Condamnations contre Meta en France : Les éditeurs espagnols en première ligne

Le 20 novembre, la justice espagnole a imposé à Meta (en charge de Facebook et Instagram) une amende qui dépasse les 540 millions d’euros, à verser à 87 médias locaux en raison de « concurrence déloyale ». Cette décision découle d’infractions à la réglementation sur la protection des données personnelles, et pourrait bien motiver les éditeurs de presse en France à intensifier leur lutte juridique contre la multinationale. Suite à la DVP, la société des droits voisins a vu l’Association de la presse d’information générale (Apig), représentant environ 300 publications, porter plainte contre Meta début octobre, soulevant des enjeux d’abus de position dominante. Les discussions se concentrent sur les droits voisins, instaurés par une loi de juillet 2019, l’Apig soulignant que « Meta impose des conditions négociables injustes à des acteurs contraints de se plier à sa prédominance sur le marché ». 

En Espagne, le géant numérique était sous le coup d’accusations pour avoir exploité les données des utilisateurs de 2018 à 2023, sans leur autorisation, afin de constituer des profils publicitaires ciblés. Meta est pointée du doigt pour avoir tiré profit de cette situation au détriment des médias espagnols, respectueux des règles de vie privée. Plusieurs d’entre eux ont intenté des poursuites contre la société fondée par Mark Zuckerberg, et le tribunal de commerce de Madrid a jugé en leur faveur. À présent, Meta est contrainte de « verser 479 millions d’euros à 87 éditeurs espagnols et agences de presse pour avoir obtenu un avantage significatif en diffusant des publicités sur Facebook et Instagram en transgressant le RGPD », selon un communiqué. Cette décision, susceptible d’appel, inclut également plus de 60 millions d’euros pour les intérêts légaux. À cette heure, Meta n’a pas encore fourni de réponse à cette nouvelle. 

« Profilage à grande échelle »

Durant le procès de début octobre, l’AMI a mis en lumière le « profilage à grande échelle des comportements d’internautes (…) sans les en avoir informés ni obtenir leur consentement » ainsi que le « profit considérable » généré par Meta grâce à la revente de « publicités ciblées ». Face à ces accusations, les responsables de Meta en Espagne ont rétorqué que ce qui importait n’était pas tant les données des utilisateurs, mais plutôt les algorithmes qui détermine la pertinence des publicités. 

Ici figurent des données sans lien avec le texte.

-- pv_equiv track=rewrite | github.com/ODCS1/PersonalTechStudies | python/exercicios/lista8/ex11.py | posicao_mais_a_esquerda_for
-- ===== SOURCE A (Python) =====
-- def posicao_mais_a_esquerda_for(tupla_numeros: tuple[int], numeros_procurados: tuple[int]) -> int:
--     if not (isinstance(tupla_numeros, tuple) and (isinstance(numeros_procurados, tuple))):
--         raise ValueError
--     posicao = -1
--     for i in range(len(tupla_numeros)):
--         if tupla_numeros[i] in numeros_procurados:
--             posicao = i
--             break
--     return posicao
-- ===== SOURCE B (Python) =====
-- def posicao_mais_a_esquerda_for(tupla_numeros: tuple, numeros_procurados: tuple) -> int:
--     if not (isinstance(tupla_numeros, tuple) and (isinstance(numeros_procurados, tuple))):
--         raise ValueError
--     first = {}
--     for i, v in enumerate(tupla_numeros):
--         if v not in first:
--             first[v] = i
--     return min((first[x] for x in numeros_procurados if x in first), default=-1)
-- ===== Notes on version B (the rewrite author's own statement) =====
-- stated objective: alternative
-- what changed: Instead of scanning positions left-to-right with an inner 'in'-tuple membership test and an early break, B builds a value-to-first-index dict of the data in one pass and returns the minimum of the searched values' indices with default -1, removing the inner scan.
import Mathlib
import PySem

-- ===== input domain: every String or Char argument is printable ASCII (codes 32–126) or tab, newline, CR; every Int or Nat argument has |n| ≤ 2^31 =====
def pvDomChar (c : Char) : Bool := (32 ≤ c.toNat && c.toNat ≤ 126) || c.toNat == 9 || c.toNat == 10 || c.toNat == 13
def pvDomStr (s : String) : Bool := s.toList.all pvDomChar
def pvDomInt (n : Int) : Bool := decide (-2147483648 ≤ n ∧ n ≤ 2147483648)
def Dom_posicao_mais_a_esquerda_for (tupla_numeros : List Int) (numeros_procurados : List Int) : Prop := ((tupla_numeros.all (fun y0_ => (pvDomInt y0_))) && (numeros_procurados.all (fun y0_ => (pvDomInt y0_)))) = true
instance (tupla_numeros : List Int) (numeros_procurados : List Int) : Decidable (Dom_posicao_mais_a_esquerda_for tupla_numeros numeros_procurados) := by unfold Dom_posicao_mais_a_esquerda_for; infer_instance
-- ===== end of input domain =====

-- B replaces A's left-to-right position scan (with break) by building a value -> first-index dict
-- of the data in one pass and taking the minimum of the searched values' indices (default -1).
-- (The Python-level isinstance/ValueError guard concerns argument *types* only and has no counterpart
-- under the List Int convention; both ports are total.)

-- ===== PORT A =====
-- the 'for i in range(len(...))' loop with break, as structural recursion over the suffix with the running index i
def pvScanA (numeros_procurados : List Int) : List Int → Int → Int
  | [], _ => -1
  | x :: rest, i => if x ∈ numeros_procurados then i else pvScanA numeros_procurados rest (i + 1)

def posicao_mais_a_esquerda_for (tupla_numeros : List Int) (numeros_procurados : List Int) : Int :=
  pvScanA numeros_procurados tupla_numeros 0

-- ===== PORT B =====
-- first = {}; for i, v in enumerate(tupla_numeros): if v not in first: first[v] = i
def pvFirstIndex (tupla_numeros : List Int) : PySem.Dict Int Int :=
  (PySem.List.enumerate tupla_numeros).foldl
    (fun first p => if first.contains p.2 then first else first.insert p.2 p.1) PySem.Dict.empty

-- min((first[x] for x in numeros_procurados if x in first), default=-1)
def posicao_mais_a_esquerda_for_alt (tupla_numeros : List Int) (numeros_procurados : List Int) : Int :=
  let first := pvFirstIndex tupla_numeros
  let positions := numeros_procurados.filterMap (fun x => first.get? x)
  match PySem.List.min? positions (fun y => y) with
  | some m => m
  | none => -1

-- ===== PRECONDITION & SPEC =====
def Spec_posicao_mais_a_esquerda_for (tupla_numeros : List Int) (numeros_procurados : List Int) (out : Int) : Prop := out = posicao_mais_a_esquerda_for_alt tupla_numeros numeros_procurados
instance (tupla_numeros : List Int) (numeros_procurados : List Int) (out : Int) : Decidable (Spec_posicao_mais_a_esquerda_for tupla_numeros numeros_procurados out) := by unfold Spec_posicao_mais_a_esquerda_for; infer_instance

-- ===== CLAIM (what is proved, stated in full; the proofs are below) =====
def Claim_equal_posicao_mais_a_esquerda_for : Prop := ∀ (tupla_numeros : List Int) (numeros_procurados : List Int), Dom_posicao_mais_a_esquerda_for tupla_numeros numeros_procurados → Spec_posicao_mais_a_esquerda_for tupla_numeros numeros_procurados (posicao_mais_a_esquerda_for tupla_numeros numeros_procurados)

-- ===== LEMMAS AND PROOFS =====
theorem scanA_eq (s t : List Int) (i : Int) :
    pvScanA s t i = (match t.findIdx? (fun x => decide (x ∈ s)) with
      | some k => i + k
      | none => -1) := by
  induction t generalizing i with
  | nil => simp [pvScanA]
  | cons a r ih =>
    simp only [pvScanA, List.findIdx?_cons]
    by_cases h : a ∈ s
    · simp [h]
    · simp only [h, decide_false, ih (i + 1)]
      cases hr : r.findIdx? (fun x => decide (x ∈ s)) <;> simp <;> push_cast <;> ring

theorem foldl_min_map_add (r : List Int) (x : Int) :
    (r.map (· + 1)).foldl min (x + 1) = r.foldl min x + 1 := by
  induction r generalizing x with
  | nil => simp
  | cons b t ih =>
    have h : min (x + 1) (b + 1) = min x b + 1 := by omega
    simp only [List.map_cons, List.foldl_cons, h, ih]

theorem min?_map_add_one (l : List Int) :
    PySem.List.min? (l.map (· + 1)) (fun y => y) = (PySem.List.min? l (fun y => y)).map (· + 1) := by
  cases l with
  | nil => simp [PySem.List.min?]
  | cons x t => simp [PySem.List.min?_id_cons, foldl_min_map_add]

theorem positions_nonneg (t s : List Int) :
    ∀ m ∈ s.filterMap (fun x => (PySem.List.index? t x).map (fun n => (n : Int))), 0 ≤ m := by
  intro m hm
  obtain ⟨x, _, hx⟩ := List.mem_filterMap.1 hm
  cases hi : PySem.List.index? t x with
  | none => rw [hi] at hx; simp at hx
  | some n => rw [hi] at hx; simp at hx; omega

theorem min_positions_eq (t s : List Int) :
    (match PySem.List.min? (s.filterMap (fun x => (PySem.List.index? t x).map (fun n => (n : Int)))) (fun y => y) with
      | some m => m
      | none => (-1 : Int)) = (match t.findIdx? (fun x => decide (x ∈ s)) with
      | some k => (k : Int)
      | none => -1) := by
  induction t with
  | nil =>
    simp [PySem.List.index?_eq_idxOf?, PySem.List.min?]
  | cons a r ih =>
    by_cases h : a ∈ s
    · -- head is searched: result 0 on both sides
      have h0 : (0 : Int) ∈ s.filterMap (fun x => (PySem.List.index? (a :: r) x).map (fun n => (n : Int))) := by
        refine List.mem_filterMap.2 ⟨a, h, ?_⟩
        rw [PySem.List.index?_cons_self]; rfl
      cases hm : PySem.List.min? (s.filterMap (fun x => (PySem.List.index? (a :: r) x).map (fun n => (n : Int)))) (fun y => y) with
      | none =>
        rw [PySem.List.min?_eq_none_iff] at hm
        rw [hm] at h0; simp at h0
      | some m =>
        have hmem := PySem.List.min?_mem hm
        obtain ⟨x, hx, hmx⟩ := List.mem_filterMap.1 hmem
        have hm0 : 0 ≤ m := by
          cases hi : PySem.List.index? (a :: r) x with
          | none => rw [hi] at hmx; simp at hmx
          | some n => rw [hi] at hmx; simp at hmx; omega
        have hle := PySem.List.min?_isMin hm 0 h0
        have : m = 0 := le_antisymm hle hm0
        simp [List.findIdx?_cons, h, this]
    · -- head not searched: positions shift by one
      have hne : ∀ x ∈ s, a ≠ x := fun x hx e => h (e ▸ hx)
      have hpos : s.filterMap (fun x => (PySem.List.index? (a :: r) x).map (fun n => (n : Int)))
          = (s.filterMap (fun x => (PySem.List.index? r x).map (fun n => (n : Int)))).map (· + 1) := by
        have step : ∀ x ∈ s, (PySem.List.index? (a :: r) x).map (fun n => (n : Int))
            = ((PySem.List.index? r x).map (fun n => (n : Int))).map (· + 1) := by
          intro x hx
          rw [PySem.List.index?_cons_of_ne _ (hne x hx)]
          cases PySem.List.index? r x <;> simp
        rw [List.filterMap_congr step, List.map_filterMap]
      simp only [hpos, min?_map_add_one]
      simp only [List.findIdx?_cons]
      have hd : decide (a ∈ s) = false := by simp [h]
      rw [hd]
      cases hr : r.findIdx? (fun x => decide (x ∈ s)) with
      | none =>
        cases hm2 : PySem.List.min? (s.filterMap (fun x => (PySem.List.index? r x).map (fun n => (n : Int)))) (fun y => y) with
        | none => simp
        | some m =>
          rw [hr, hm2] at ih; simp at ih
          have h0 := positions_nonneg r s m (PySem.List.min?_mem hm2)
          omega
      | some k =>
        cases hm2 : PySem.List.min? (s.filterMap (fun x => (PySem.List.index? r x).map (fun n => (n : Int)))) (fun y => y) with
        | none => rw [hr, hm2] at ih; simp at ih
        | some m =>
          rw [hr, hm2] at ih; simp at ih
          simp [ih]

theorem firstIndex_fold_get? (t : List Int) (x : Int) :
    ∀ (st : Int) (d : PySem.Dict Int Int),
      ((PySem.List.enumerate t st).foldl
        (fun first p => if first.contains p.2 then first else first.insert p.2 p.1) d).get? x
      = (if d.contains x then d.get? x
         else (PySem.List.index? t x).map (fun n => (n : Int) + st)) := by
  induction t with
  | nil =>
    intro st d
    simp only [PySem.List.enumerate_nil, List.foldl_nil]
    split_ifs with h
    · rfl
    · rw [PySem.List.index?_eq_idxOf?]
      simp [(PySem.Dict.get?_eq_none_iff_contains d x).2 (by simpa using h)]
  | cons a r ih =>
    intro st d
    rw [PySem.List.enumerate_cons, List.foldl_cons]
    by_cases hda : d.contains a = true
    · rw [if_pos hda, ih (st + 1) d]
      by_cases hx : d.contains x = true
      · rw [if_pos hx, if_pos hx]
      · have hax : a ≠ x := by
          intro e; rw [e] at hda; rw [hda] at hx; simp at hx
        rw [if_neg hx, if_neg hx, PySem.List.index?_cons_of_ne _ hax]
        cases PySem.List.index? r x <;> simp <;> push_cast <;> ring
    · rw [if_neg hda, ih (st + 1) (d.insert a st)]
      by_cases hax : a = x
      · subst hax
        rw [if_pos (PySem.Dict.contains_insert_self d a st), if_neg hda,
            PySem.Dict.get?_insert_self, PySem.List.index?_cons_self]
        simp
      · rw [PySem.Dict.contains_insert, PySem.Dict.get?_insert,
            if_neg (Ne.symm hax), PySem.List.index?_cons_of_ne _ hax]
        have hba : (x == a) = false := by simp [Ne.symm hax]
        rw [hba, Bool.false_or]
        by_cases hx : d.contains x = true
        · rw [if_pos hx, if_pos hx]
        · rw [if_neg hx, if_neg hx]
          cases PySem.List.index? r x <;> simp <;> push_cast <;> ring

theorem firstIndex_get? (t : List Int) (x : Int) :
    (pvFirstIndex t).get? x = (PySem.List.index? t x).map (fun n => (n : Int)) := by
  rw [pvFirstIndex, firstIndex_fold_get? t x 0 PySem.Dict.empty]
  simp [PySem.Dict.contains_empty]

theorem alt_eq (t s : List Int) :
    posicao_mais_a_esquerda_for_alt t s = (match t.findIdx? (fun x => decide (x ∈ s)) with
      | some k => (k : Int)
      | none => -1) := by
  rw [posicao_mais_a_esquerda_for_alt]
  simp only [List.filterMap_congr (fun x _ => firstIndex_get? t x)]
  exact min_positions_eq t s

-- ===== VERDICT (by name: the statement is the Claim_ definition above) =====
theorem posicao_mais_a_esquerda_for_spec : Claim_equal_posicao_mais_a_esquerda_for := by
  intro t s _
  unfold Spec_posicao_mais_a_esquerda_for
  rw [posicao_mais_a_esquerda_for, scanA_eq, alt_eq]
  cases t.findIdx? (fun x => decide (x ∈ s)) <;> simp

Pour évaluer le montant des dommages, le juge a dû entreprendre des calculs, car Meta « n’avait pas présenté au tribunal les données financières de ses opérations en Espagne », précise le communiqué. S’appuyant sur les informations fournies par la presse numérique espagnole, il a conclu qu’entre 2018 et 2023, Meta a généré plus de 5,281 milliards d’euros grâce à sa publicité en ligne. Le magistrat a déclaré qu’une partie de cette somme devait « revenir aux autres acteurs du marché publicitaire espagnol », étant donné que ces revenus ont été acquis « en enfreignant le RGPD ». 

Il a donc estimé les pertes encourues par les actions de Meta et sa « diminution des revenus publicitaires numériques », aboutissant à un dédommagement de 479 millions d’euros pour l’Association des Médias d’Information, 2,57 millions pour Europa Press et 13 563 euros pour Radio Blanca. 

750 millions d’euros d’amendes pour Google

En France, l’Autorité de la concurrence a déjà sanctionné Google avec une amende de 500 millions d’euros en 2021 pour ne pas avoir mené de discussions de bonne foi avec les éditeurs, conformément à la législation sur les droits voisins. Cette sanction a été suivie, trois ans plus tard, par une nouvelle amende de 250 millions d’euros pour non-respect de certaines obligations.